You can modify the following parameters to control the chunking:
- `MIN_SILENCE_LEN` (miliseconds): Defines the minimal length of silence necessary to split the audio at that point
- `SILENCE_THRESHOLD` (dBFS): Defines what counts as silent and what does not; anything louder than the set threshold will count as not silent. 
- `MIN_CHUNK_LEN` (seconds): Any chunk shorter than this value will be discarded and NOT saved.

In [32]:
# modified code, originally from:
#   https://www.codespeedy.com/split-audio-files-using-silence-detection-in-python/
#   retrieved on 2024-08-23
import os
from pydub import AudioSegment
from pydub.silence import split_on_silence

def chunk_audio(filelist: list[str],silence_len=800,silence_thr=-40, chunklen=0):
    count = 0
    length = 0.
    for file in filelist:
        sound = AudioSegment.from_wav(file)
        # print(sound.duration_seconds)
        # spliting audio files
        audio_chunks = split_on_silence(sound, min_silence_len=silence_len, silence_thresh=silence_thr)
        #loop is used to iterate over the output list
        for i, chunk in enumerate(audio_chunks):
            # save them as a FLAC file
            output_file = "./chunks/chunk{0}.flac".format(i)
            if not os.path.exists("./chunks"):
                os.makedirs("./chunks/")
            if chunk.duration_seconds >= chunklen:
                print("Exporting file", output_file)
                chunk.export(output_file, format="flac")
                length += chunk.duration_seconds
                count += 1
            else:
                print("Skipping Chunk {0}: Too short (< {1} seconds)".format(i,chunklen))
    print("\nAverage length of saved chunks: {0} Seconds".format(round(length/count,2)))
    


In [34]:
# VARIABLES
MIN_SILENCE_LEN = 800
SILENCE_THRESHOLD = -40
MIN_CHUNK_LEN = 1.5

# USER TODO: list of files to chunk
filelist = ["./LN_AUDIOFILES/brn1/bernie_filibuster_pt1_5min.wav"]

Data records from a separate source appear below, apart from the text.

-- pv_equiv track=rewrite | github.com/simonasbuj/olympic_games | ncpc2023/A_Aperiodic Appointments/main.py | find_matching_patterns
-- ===== SOURCE A (Python) =====
-- def are_all_values_in_list_the_same(list):
--     return all(i == list[0] for i in list)
--
-- def split_string_at_character_numbers(string, how_many_parts):
--     split_at_character_number = int(len(string) / how_many_parts)
--     patterns = [string[i:i+split_at_character_number] for i in range(0, len(string), split_at_character_number)]
--     return patterns
--
-- def find_matching_patterns(string, K):
--
--     s_reversed = string[::-1]
--
--     found_matching_pattern = False
--
--     for char_num in range(K, len(s_reversed) + 1, K):
--         patterns = split_string_at_character_numbers(s_reversed[:char_num], K)
--         are_values_the_same = are_all_values_in_list_the_same(patterns)
--         if (are_values_the_same):
--             found_matching_pattern = True
--             break
--
--     return '1' if found_matching_pattern else '0'
-- ===== SOURCE B (Python) =====
-- def find_matching_patterns(string, K):
--     s = string[::-1]
--     n = len(s)
--     # Z-function of the reversed string, computed once:
--     # z[i] = length of the longest common prefix of s and s[i:].
--     z = [0] * (n + 1)
--     l = r = 0
--     for i in range(1, n):
--         if i < r:
--             z[i] = min(r - i, z[i - l])
--         while i + z[i] < n and s[z[i]] == s[i + z[i]]:
--             z[i] += 1
--         if i + z[i] > r:
--             l, r = i, i + z[i]
--     # The prefix of length K*m is m identical blocks of length m repeated K
--     # times iff m is a period of that prefix, i.e. z[m] >= (K-1)*m.
--     for m in range(1, n // K + 1):
--         if z[m] >= (K - 1) * m:
--             return '1'
--     return '0'
-- ===== Notes on version B (the rewrite author's own statement) =====
-- stated objective: alternative
-- what changed: Instead of re-splitting every multiple-of-K reversed prefix into K chunks and comparing them all, B computes the Z-function of the reversed string once and decides each candidate block length m with the single arithmetic test z[m] >= (K-1)*m; it trades A's early-exit rescans for one linear preprocessing pass.
import Mathlib
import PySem

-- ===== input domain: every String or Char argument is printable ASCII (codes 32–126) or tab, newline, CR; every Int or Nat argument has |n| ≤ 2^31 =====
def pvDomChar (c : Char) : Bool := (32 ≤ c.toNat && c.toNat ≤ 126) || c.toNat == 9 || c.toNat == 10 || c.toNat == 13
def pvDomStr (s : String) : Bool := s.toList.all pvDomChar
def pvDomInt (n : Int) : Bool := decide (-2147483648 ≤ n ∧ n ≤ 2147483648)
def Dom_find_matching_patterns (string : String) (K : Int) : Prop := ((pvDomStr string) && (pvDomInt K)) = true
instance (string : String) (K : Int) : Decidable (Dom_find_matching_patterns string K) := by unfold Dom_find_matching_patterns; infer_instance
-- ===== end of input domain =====

-- B replaces A's rescan of every multiple-of-K reversed prefix by a single Z-function pass over
-- the reversed string, then tests each block length m with the one comparison z[m] >= (K-1)*m.

-- ===== PORT A =====
-- all(i == list[0] for i in list): list[0] is evaluated lazily, so the empty list yields True
-- and the default of headD is never read.
def pvAllSameA (l : List (List Char)) : Bool := l.all (fun i => i == l.headD [])

-- split_string_at_character_numbers: int(len(string)/how_many_parts) is truncating division,
-- exact here since float division is exact for the magnitudes admitted by Dom (< 2^53).
def pvSplitA (s : List Char) (howManyParts : Int) : List (List Char) :=
  (PySem.List.pyRange 0 (PySem.List.len s) (PySem.Int.truncdiv (PySem.List.len s) howManyParts)).map
    (fun i => PySem.List.slice s (some i) (some (i + PySem.Int.truncdiv (PySem.List.len s) howManyParts)))

-- the flag-and-break loop over range(K, len(s_reversed) + 1, K) is List.any;
-- string[::-1] is reversal
def find_matching_patterns (string : String) (K : Int) : String :=
  let sReversed := string.toList.reverse
  if (PySem.List.pyRange K (PySem.List.len sReversed + 1) K).any
       (fun charNum => pvAllSameA (pvSplitA (PySem.List.slice sReversed none (some charNum)) K))
  then "1" else "0"

-- ===== PORT B =====
-- the while loop 'while i + z[i] < n and s[z[i]] == s[i + z[i]]: z[i] += 1';
-- both indexings are in range exactly because the guard holds (k ≤ i + k < n), so getD is exact.
def pvExtend (s : List Char) (i : Nat) (k : Nat) : Nat :=
  if h : i + k < s.length ∧ s.getD k ' ' = s.getD (i + k) ' ' then
    pvExtend s i (k + 1)
  else k
termination_by s.length - (i + k)
decreasing_by have := h.1; omega

-- one iteration of 'for i in range(1, n)': state (z, l, r); the z entries are Python ints that
-- are always ≥ 0 (0, a min of a difference under the guard i < r, or incremented), so Nat is exact.
def pvZStep (s : List Char) (st : List Nat × Nat × Nat) (i : Nat) : List Nat × Nat × Nat :=
  let z := st.1
  let l := st.2.1
  let r := st.2.2
  let z := if i < r then z.set i (min (r - i) (z.getD (i - l) 0)) else z
  let zi := pvExtend s i (z.getD i 0)
  let z := z.set i zi
  if i + zi > r then (z, i, i + zi) else (z, l, r)

-- z[m] is in range because 1 ≤ m ≤ n//K ≤ n < len(z), so m.toNat/getD are exact.
def find_matching_patterns_alt (string : String) (K : Int) : String :=
  let s := string.toList.reverse
  let n := s.length
  let res := (List.range' 1 (n - 1)).foldl (pvZStep s) (List.replicate (n + 1) 0, 0, 0)
  let z := res.1
  if (PySem.List.pyRange 1 (PySem.Int.floordiv (n : Int) K + 1) 1).any
       (fun m => decide ((K - 1) * m ≤ ((z.getD m.toNat 0 : Nat) : Int)))
  then "1" else "0"

-- ===== PRECONDITION & SPEC =====
-- K = 0 is excluded: there A raises ValueError (range step 0) and B raises ZeroDivisionError.
def Pre_find_matching_patterns (string : String) (K : Int) : Prop := K ≠ 0
instance (string : String) (K : Int) : Decidable (Pre_find_matching_patterns string K) := by
  unfold Pre_find_matching_patterns; infer_instance
def pvWitness_find_matching_patterns : String × Int := ("abab", 2)

def Spec_find_matching_patterns (string : String) (K : Int) (out : String) : Prop := out = find_matching_patterns_alt string K
instance (string : String) (K : Int) (out : String) : Decidable (Spec_find_matching_patterns string K out) := by unfold Spec_find_matching_patterns; infer_instance

-- ===== CLAIM (what is proved, stated in full; the proofs are below) =====
def Claim_equal_find_matching_patterns : Prop := ∀ (string : String) (K : Int), Dom_find_matching_patterns string K → Pre_find_matching_patterns string K → Spec_find_matching_patterns string K (find_matching_patterns string K)

-- ===== LEMMAS AND PROOFS =====

-- ---------- A-side characterisation (A's loop ⟺ ∃ m, s[:K*m] == s[:m]*K) ----------

-- A's chunk list, in recursive form: k blocks of size mm peeled off the front.
def pvChunks : Nat → Nat → List Char → List (List Char)
  | 0, _, _ => []
  | k+1, mm, l => l.take mm :: pvChunks k mm (l.drop mm)

lemma pv_chunks_map (k mm : Nat) : ∀ l : List Char,
    (List.range k).map (fun j => (l.drop (mm*j)).take mm) = pvChunks k mm l := by
  induction k with
  | zero => intro l; simp [pvChunks]
  | succ k ih =>
    intro l
    rw [List.range_succ_eq_map]
    simp only [List.map_cons, List.map_map, pvChunks]
    congr 1
    · rw [← ih (l.drop mm)]
      refine List.map_congr_left (fun j _ => ?_)
      simp only [Function.comp_apply, List.drop_drop]
      congr 2
      simp only [Nat.succ_eq_add_one, Nat.mul_add, Nat.mul_one]
      omega

lemma pv_chunks_headD (k mm : Nat) (l : List Char) (hk : 0 < k) :
    (pvChunks k mm l).headD [] = l.take mm := by
  cases k with
  | zero => omega
  | succ k => rfl

lemma pv_allsame_eq (mm : Nat) (c : List Char) (hc : c.length = mm) :
    ∀ (k : Nat) (l : List Char), l.length = k*mm →
      ((pvChunks k mm l).all (fun i => i == c)) = (l == (List.replicate k c).flatten) := by
  intro k
  induction k with
  | zero =>
    intro l hl
    have : l = [] := List.eq_nil_of_length_eq_zero (by simpa using hl)
    subst this
    simp [pvChunks]
  | succ k ih =>
    intro l hl
    have hdlen : (l.drop mm).length = k * mm := by
      simp only [List.length_drop, hl]
      ring_nf
      omega
    simp only [pvChunks, List.all_cons, List.replicate_succ, List.flatten_cons]
    rw [ih (l.drop mm) hdlen]
    by_cases h : l.take mm = c
    · have hsplit : l = c ++ l.drop mm := by
        conv_lhs => rw [← List.take_append_drop mm l]
        rw [h]
      rw [Bool.eq_iff_iff]
      simp only [Bool.and_eq_true, beq_iff_eq, h, true_and]
      constructor
      · intro hd
        rw [hsplit, hd]
      · intro he
        have h2 : c ++ l.drop mm = c ++ (List.replicate k c).flatten := by rw [← hsplit]; exact he
        exact List.append_cancel_left h2
    · have h1 : (l.take mm == c) = false := by simpa using h
      rw [h1, Bool.false_and]
      symm
      rw [beq_eq_false_iff_ne]
      intro he
      apply h
      rw [he]
      exact List.take_left' hc
-- ===== PORT B =====
def remove_unused_shards_py_alt (shard_per_slices : List (List Int)) (process_per_shard : List Int) : List (List Int) × List Int :=
  let flat := shard_per_slices.flatMap (fun slc => slc)
  -- sorted(set(flat), key=flat.index): key is injective on the set, so the result is independent of
  -- Python's set iteration order; flat.index is total on members, ported as index? with getD.
  let order := PySem.List.sorted (PySem.Set.ofList flat)
    (fun x => (PySem.List.index? flat x).getD 0) false
  -- {x: k for k, x in enumerate(order)}
  let new := (PySem.List.enumerate order 0).foldl
    (fun (d : PySem.Dict Int Int) p => d.insert p.2 p.1) PySem.Dict.empty
  -- new[i]: every i is a key of new, so getD with a default is exact here
  (shard_per_slices.map (fun slc => slc.map (fun i => new.getD i 0)),
   order.map (fun x => PySem.List.pyGetD process_per_shard x 0))

-- ===== PRECONDITION & SPEC =====
-- Pre_ excludes exactly the inputs on which Python A raises IndexError: some used shard index
-- is out of range for process_per_shard (Python-style, negative indices count from the end).
def Pre_remove_unused_shards_py (shard_per_slices : List (List Int)) (process_per_shard : List Int) : Prop :=
  ∀ slc ∈ shard_per_slices, ∀ i ∈ slc, PySem.Raise.InRange process_per_shard.length i
instance (shard_per_slices : List (List Int)) (process_per_shard : List Int) : Decidable (Pre_remove_unused_shards_py shard_per_slices process_per_shard) := by unfold Pre_remove_unused_shards_py; infer_instance
def pvWitness_remove_unused_shards_py : List (List Int) × List Int := ([[0, 2, 0], [1]], [10, 20, 30])

def Spec_remove_unused_shards_py (shard_per_slices : List (List Int)) (process_per_shard : List Int) (out : List (List Int) × List Int) : Prop := out = remove_unused_shards_py_alt shard_per_slices process_per_shard
instance (shard_per_slices : List (List Int)) (process_per_shard : List Int) (out : List (List Int) × List Int) : Decidable (Spec_remove_unused_shards_py shard_per_slices process_per_shard out) := by unfold Spec_remove_unused_shards_py; infer_instance

-- ===== CLAIM (what is proved, stated in full; the proofs are below) =====
def Claim_equal_remove_unused_shards_py : Prop := ∀ (shard_per_slices : List (List Int)) (process_per_shard : List Int), Dom_remove_unused_shards_py shard_per_slices process_per_shard → Pre_remove_unused_shards_py shard_per_slices process_per_shard → Spec_remove_unused_shards_py shard_per_slices process_per_shard (remove_unused_shards_py shard_per_slices process_per_shard)

-- ===== LEMMAS AND PROOFS =====

-- (x, position) pairs of a list, as a Dict items list
def encIdx (S : List Int) : List (Int × Int) := S.zipIdx.map (fun p => (p.1, (p.2 : Int)))

-- the new index both programs assign to an old shard index, relative to the flattened stream F
def gF (F : List Int) (i : Int) : Int := (((PySem.List.index? (PySem.List.dedup F) i).getD 0 : Nat) : Int)

theorem encIdx_append_singleton (S : List Int) (x : Int) :
    encIdx (S ++ [x]) = encIdx S ++ [(x, (S.length : Int))] := by
  simp [encIdx, List.zipIdx_append]

theorem foldl_add_extends (r : List Int) : ∀ (s : PySem.Set Int),
    ∃ t, List.foldl PySem.Set.add s r = s ++ t := by
  induction r with
  | nil => intro s; exact ⟨[], by simp⟩
  | cons x r ih =>
    intro s
    by_cases h : x ∈ s
    · obtain ⟨t, ht⟩ := ih s
      refine ⟨t, ?_⟩
      have hadd : PySem.Set.add s x = s := by simp [PySem.Set.add, h]
      rw [List.foldl_cons, hadd, ht]
    · obtain ⟨t, ht⟩ := ih (s ++ [x])
      refine ⟨x :: t, ?_⟩
      have hadd : PySem.Set.add s x = s ++ [x] := by simp [PySem.Set.add, h]
      rw [List.foldl_cons, hadd, ht]
      simp

theorem dedup_prefix (l r : List Int) :
    ∃ t, PySem.List.dedup (l ++ r) = PySem.List.dedup l ++ t := by
  simpa [PySem.List.dedup, PySem.Set.ofList, List.foldl_append]
    using foldl_add_extends r (List.foldl PySem.Set.add PySem.Set.empty l)

theorem dedup_append_mem (l : List Int) (x : Int) (hx : x ∈ l) :
    PySem.List.dedup (l ++ [x]) = PySem.List.dedup l := by
  have hc : x ∈ PySem.List.dedup l := (PySem.List.mem_dedup l x).2 hx
  simp only [PySem.List.dedup, PySem.Set.ofList, List.foldl_append, List.foldl_cons,
    List.foldl_nil, PySem.Set.add, PySem.Set.empty] at *
  simp [hc]

theorem dedup_append_not_mem (l : List Int) (x : Int) (hx : x ∉ l) :
    PySem.List.dedup (l ++ [x]) = PySem.List.dedup l ++ [x] := by
  have hc : x ∉ PySem.List.dedup l := fun hmem => hx ((PySem.List.mem_dedup l x).1 hmem)
  simp only [PySem.List.dedup, PySem.Set.ofList, List.foldl_append, List.foldl_cons,
    List.foldl_nil, PySem.Set.add, PySem.Set.empty] at *
  simp [hc]

theorem keys_of_enc (d : PySem.Dict Int Int) (S : List Int) (h : d.items = encIdx S) :
    d.keys = S := by
  simp [PySem.Dict.keys, h, encIdx, List.map_map, Function.comp_def]

theorem contains_of_enc (d : PySem.Dict Int Int) (S : List Int) (h : d.items = encIdx S) (x : Int) :
    d.contains x = decide (x ∈ S) := by
  by_cases hx : x ∈ S
  · simp [hx, (PySem.Dict.contains_iff_mem_keys d x).2 (by rw [keys_of_enc d S h]; exact hx)]
  · simp only [hx, decide_false]
    by_contra hcon
    have := (PySem.Dict.contains_iff_mem_keys d x).1 (by revert hcon; cases d.contains x <;> simp)
    rw [keys_of_enc d S h] at this; exact hx this

theorem getD_of_enc (d : PySem.Dict Int Int) (S : List Int) (h : d.items = encIdx S)
    (hnd : S.Nodup) (x : Int) (hx : x ∈ S) :
    d.getD x 0 = (((PySem.List.index? S x).getD 0 : Nat) : Int) := by
  obtain ⟨k, hk⟩ := Option.isSome_iff_exists.1 ((PySem.List.index?_isSome_iff S x).2 hx)
  obtain ⟨hklt, hSk, _⟩ := PySem.List.getElem_of_index?_eq_some hk
  have hmem : (x, (k : Int)) ∈ d.items := by
    rw [h]
    exact List.mem_map.2 ⟨(x, k), List.mem_zipIdx_iff_getElem?.2 (by simp [List.getElem?_eq_getElem hklt, hSk]), rfl⟩
  rw [PySem.Dict.getD_of_mem_items d hmem (by rw [keys_of_enc d S h]; exact hnd), hk]
  rfl

theorem size_of_enc (d : PySem.Dict Int Int) (S : List Int) (h : d.items = encIdx S) :
    d.size = S.length := by
  simp [PySem.Dict.size, h, encIdx]

-- index into the full dedup agrees with index into a prefix's dedup, for seen elements
theorem index_dedup_prefix (seen r : List Int) (x : Int) (hx : x ∈ seen) :
    PySem.List.index? (PySem.List.dedup (seen ++ r)) x = PySem.List.index? (PySem.List.dedup seen) x := by
  obtain ⟨t, ht⟩ := dedup_prefix seen r
  rw [ht]
  exact PySem.List.index?_append_of_mem t ((PySem.List.mem_dedup seen x).2 hx)

theorem gF_of_new (seen r : List Int) (x : Int) (hx : x ∉ seen) :
    gF (seen ++ x :: r) x = ((PySem.List.dedup seen).length : Int) := by
  have h1 : seen ++ x :: r = (seen ++ [x]) ++ r := by simp
  have h2 : PySem.List.index? (PySem.List.dedup ((seen ++ [x]) ++ r)) x
      = some (PySem.List.dedup seen).length := by
    obtain ⟨t, ht⟩ := dedup_prefix (seen ++ [x]) r
    rw [ht, dedup_append_not_mem seen x hx,
      PySem.List.index?_append_of_mem (t := t)
        (by simp),
      PySem.List.index?_append_singleton_self _ x (by simp [hx])]
  rw [gF, h1, h2]; rfl

theorem gF_of_seen (seen r : List Int) (x : Int) (hx : x ∈ seen) :
    gF (seen ++ r) x = (((PySem.List.index? (PySem.List.dedup seen) x).getD 0 : Nat) : Int) := by
  rw [gF, index_dedup_prefix seen r x hx]

theorem inner_loop (pps F : List Int) :
    ∀ (slc seen r : List Int) (d : PySem.Dict Int Int) (ppsN acc : List Int),
    F = seen ++ slc ++ r →
    d.items = encIdx (PySem.List.dedup seen) →
    ppsN = (PySem.List.dedup seen).map (fun i => PySem.List.pyGetD pps i 0) →
    ∃ d' ppsN',
      slc.foldl
        (fun (st2 : PySem.Dict Int Int × List Int × List Int) shard_index =>
          if st2.1.contains shard_index then
            (st2.1, st2.2.1, st2.2.2 ++ [st2.1.getD shard_index 0])
          else
            (st2.1.insert shard_index (st2.1.size : Int),
             st2.2.1 ++ [PySem.List.pyGetD pps shard_index 0],
             st2.2.2 ++ [(st2.1.size : Int)]))
        (d, ppsN, acc)
      = (d', ppsN', acc ++ slc.map (gF F)) ∧
      d'.items = encIdx (PySem.List.dedup (seen ++ slc)) ∧
      ppsN' = (PySem.List.dedup (seen ++ slc)).map (fun i => PySem.List.pyGetD pps i 0) := by
  intro slc
  induction slc with
  | nil =>
    intro seen r d ppsN acc _ h1 h2
    exact ⟨d, ppsN, by simp, by simpa using h1, by simpa using h2⟩
  | cons x rest ih =>
    intro seen r d ppsN acc hF h1 h2
    by_cases hx : x ∈ seen
    · have hcont : d.contains x = true := by
        rw [contains_of_enc d _ h1]
        simp [hx]
      have hval : d.getD x 0 = gF F x := by
        rw [getD_of_enc d _ h1 (PySem.List.nodup_dedup seen) x ((PySem.List.mem_dedup seen x).2 hx)]
        rw [hF, show seen ++ (x :: rest) ++ r = seen ++ (x :: rest ++ r) by simp,
          gF_of_seen seen (x :: rest ++ r) x hx]
      obtain ⟨d', ppsN', heq, hi1, hi2⟩ :=
        ih (seen ++ [x]) r d ppsN (acc ++ [gF F x])
          (by rw [hF]; simp)
          (by rw [dedup_append_mem seen x hx]; exact h1)
          (by rw [dedup_append_mem seen x hx]; exact h2)
      refine ⟨d', ppsN', ?_, ?_, ?_⟩
      · rw [List.foldl_cons]
        simp only [hcont, if_true, hval]
        rw [heq]; simp
      · rw [hi1]; simp
      · rw [hi2]; simp
    · have hcont : d.contains x = false := by
        rw [contains_of_enc d _ h1]
        simp [hx]
      have hsz : (d.size : Int) = ((PySem.List.dedup seen).length : Int) := by
        rw [size_of_enc d _ h1]
      have hval : (d.size : Int) = gF F x := by
        rw [hsz, hF, show seen ++ (x :: rest) ++ r = seen ++ (x :: (rest ++ r)) by simp,
          gF_of_new seen (rest ++ r) x hx]
      obtain ⟨d', ppsN', heq, hi1, hi2⟩ :=
        ih (seen ++ [x]) r (d.insert x (gF F x))
          (ppsN ++ [PySem.List.pyGetD pps x 0]) (acc ++ [gF F x])
          (by rw [hF]; simp)
          (by rw [PySem.Dict.items_insert_of_not_contains d _ hcont, h1,
                dedup_append_not_mem seen x hx, encIdx_append_singleton, ← hval, hsz])
          (by rw [dedup_append_not_mem seen x hx, h2]; simp)
      refine ⟨d', ppsN', ?_, ?_, ?_⟩
      · rw [List.foldl_cons]
        simp only [hcont, if_false, Bool.false_eq_true, hval]
        rw [heq]; simp
      · rw [hi1]; simp
      · rw [hi2]; simp
-- pv_equiv track=rewrite | github.com/OlaDimensions/Evo-RL | scripts/patch_lerobot_to_ego_bimanual_schema.py | remap_episode_column
-- ===== SOURCE A (Python) =====
-- VIDEO_KEY_MAP = {
--     "observation.images.right_front": "observation.images.main",
--     "observation.images.left_wrist": "observation.images.camera0",
--     "observation.images.right_wrist": "observation.images.camera1",
-- }
--
-- def remap_episode_column(column: str) -> str:
--     for old_key, new_key in VIDEO_KEY_MAP.items():
--         old_prefix = f"videos/{old_key}/"
--         if column.startswith(old_prefix):
--             return f"videos/{new_key}/{column[len(old_prefix):]}"
--         old_stats_prefix = f"stats/{old_key}/"
--         if column.startswith(old_stats_prefix):
--             return f"stats/{new_key}/{column[len(old_stats_prefix):]}"
--     return column
-- ===== SOURCE B (Python) =====
-- VIDEO_KEY_MAP = {
--     "observation.images.right_front": "observation.images.main",
--     "observation.images.left_wrist": "observation.images.camera0",
--     "observation.images.right_wrist": "observation.images.camera1",
-- }
--
-- def remap_episode_column(column: str) -> str:
--     parts = column.split("/")
--     if len(parts) >= 3 and parts[0] in ("videos", "stats") and parts[1] in VIDEO_KEY_MAP:
--         return f"{parts[0]}/{VIDEO_KEY_MAP[parts[1]]}/" + "/".join(parts[2:])
--     return column
-- ===== Notes on version B (the rewrite author's own statement) =====
-- stated objective: simpler
-- what changed: Replaces the loop over the key map with six startswith prefix tests by a single split on the slash separator followed by one dict lookup on the second component.
import Mathlib
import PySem

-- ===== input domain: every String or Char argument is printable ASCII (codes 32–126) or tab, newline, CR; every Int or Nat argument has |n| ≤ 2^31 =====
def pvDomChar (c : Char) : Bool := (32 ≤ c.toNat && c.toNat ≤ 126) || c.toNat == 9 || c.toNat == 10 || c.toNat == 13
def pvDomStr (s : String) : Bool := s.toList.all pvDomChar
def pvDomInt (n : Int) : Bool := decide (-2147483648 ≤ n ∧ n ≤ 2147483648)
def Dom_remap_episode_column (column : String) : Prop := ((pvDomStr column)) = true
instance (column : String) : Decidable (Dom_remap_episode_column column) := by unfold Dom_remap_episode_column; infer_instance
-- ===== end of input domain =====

# TODO remove before shipping
if not DO_NOT_CHUNK:
    chunk_audio(filelist, silence_len=MIN_SILENCE_LEN, silence_thr=SILENCE_THRESHOLD, chunklen=MIN_CHUNK_LEN)


Skipping Chunk 0: Too short (< 1.5 seconds)
Skipping Chunk 1: Too short (< 1.5 seconds)
Exporting file ./chunks/chunk2.flac
Exporting file ./chunks/chunk3.flac
Exporting file ./chunks/chunk4.flac
Exporting file ./chunks/chunk5.flac
Exporting file ./chunks/chunk6.flac
Exporting file ./chunks/chunk7.flac
Exporting file ./chunks/chunk8.flac
Exporting file ./chunks/chunk9.flac
Skipping Chunk 10: Too short (< 1.5 seconds)
Exporting file ./chunks/chunk11.flac
Exporting file ./chunks/chunk12.flac
Exporting file ./chunks/chunk13.flac
Exporting file ./chunks/chunk14.flac
Exporting file ./chunks/chunk15.flac
Exporting file ./chunks/chunk16.flac
Exporting file ./chunks/chunk17.flac
Exporting file ./chunks/chunk18.flac
Skipping Chunk 19: Too short (< 1.5 seconds)
Skipping Chunk 20: Too short (< 1.5 seconds)
Exporting file ./chunks/chunk21.flac
Skipping Chunk 22: Too short (< 1.5 seconds)
Exporting file ./chunks/chunk23.flac
Exporting file ./chunks/chunk24.flac
Skipping Chunk 25: Too short (< 1.5 s

### Preprocessing

At this point, we have some audio data in appropriately sized chunks. We now need to run some very particular preprocessing steps on it, so that the model receives it in the right format.

#### Storage Format

FreeVC expects our fine-tuning data to be in the same format as its [original training data](https://datashare.ed.ac.uk/handle/10283/3443). Therefore, we need to rename some files and move them to the right places before we run any preprocessing.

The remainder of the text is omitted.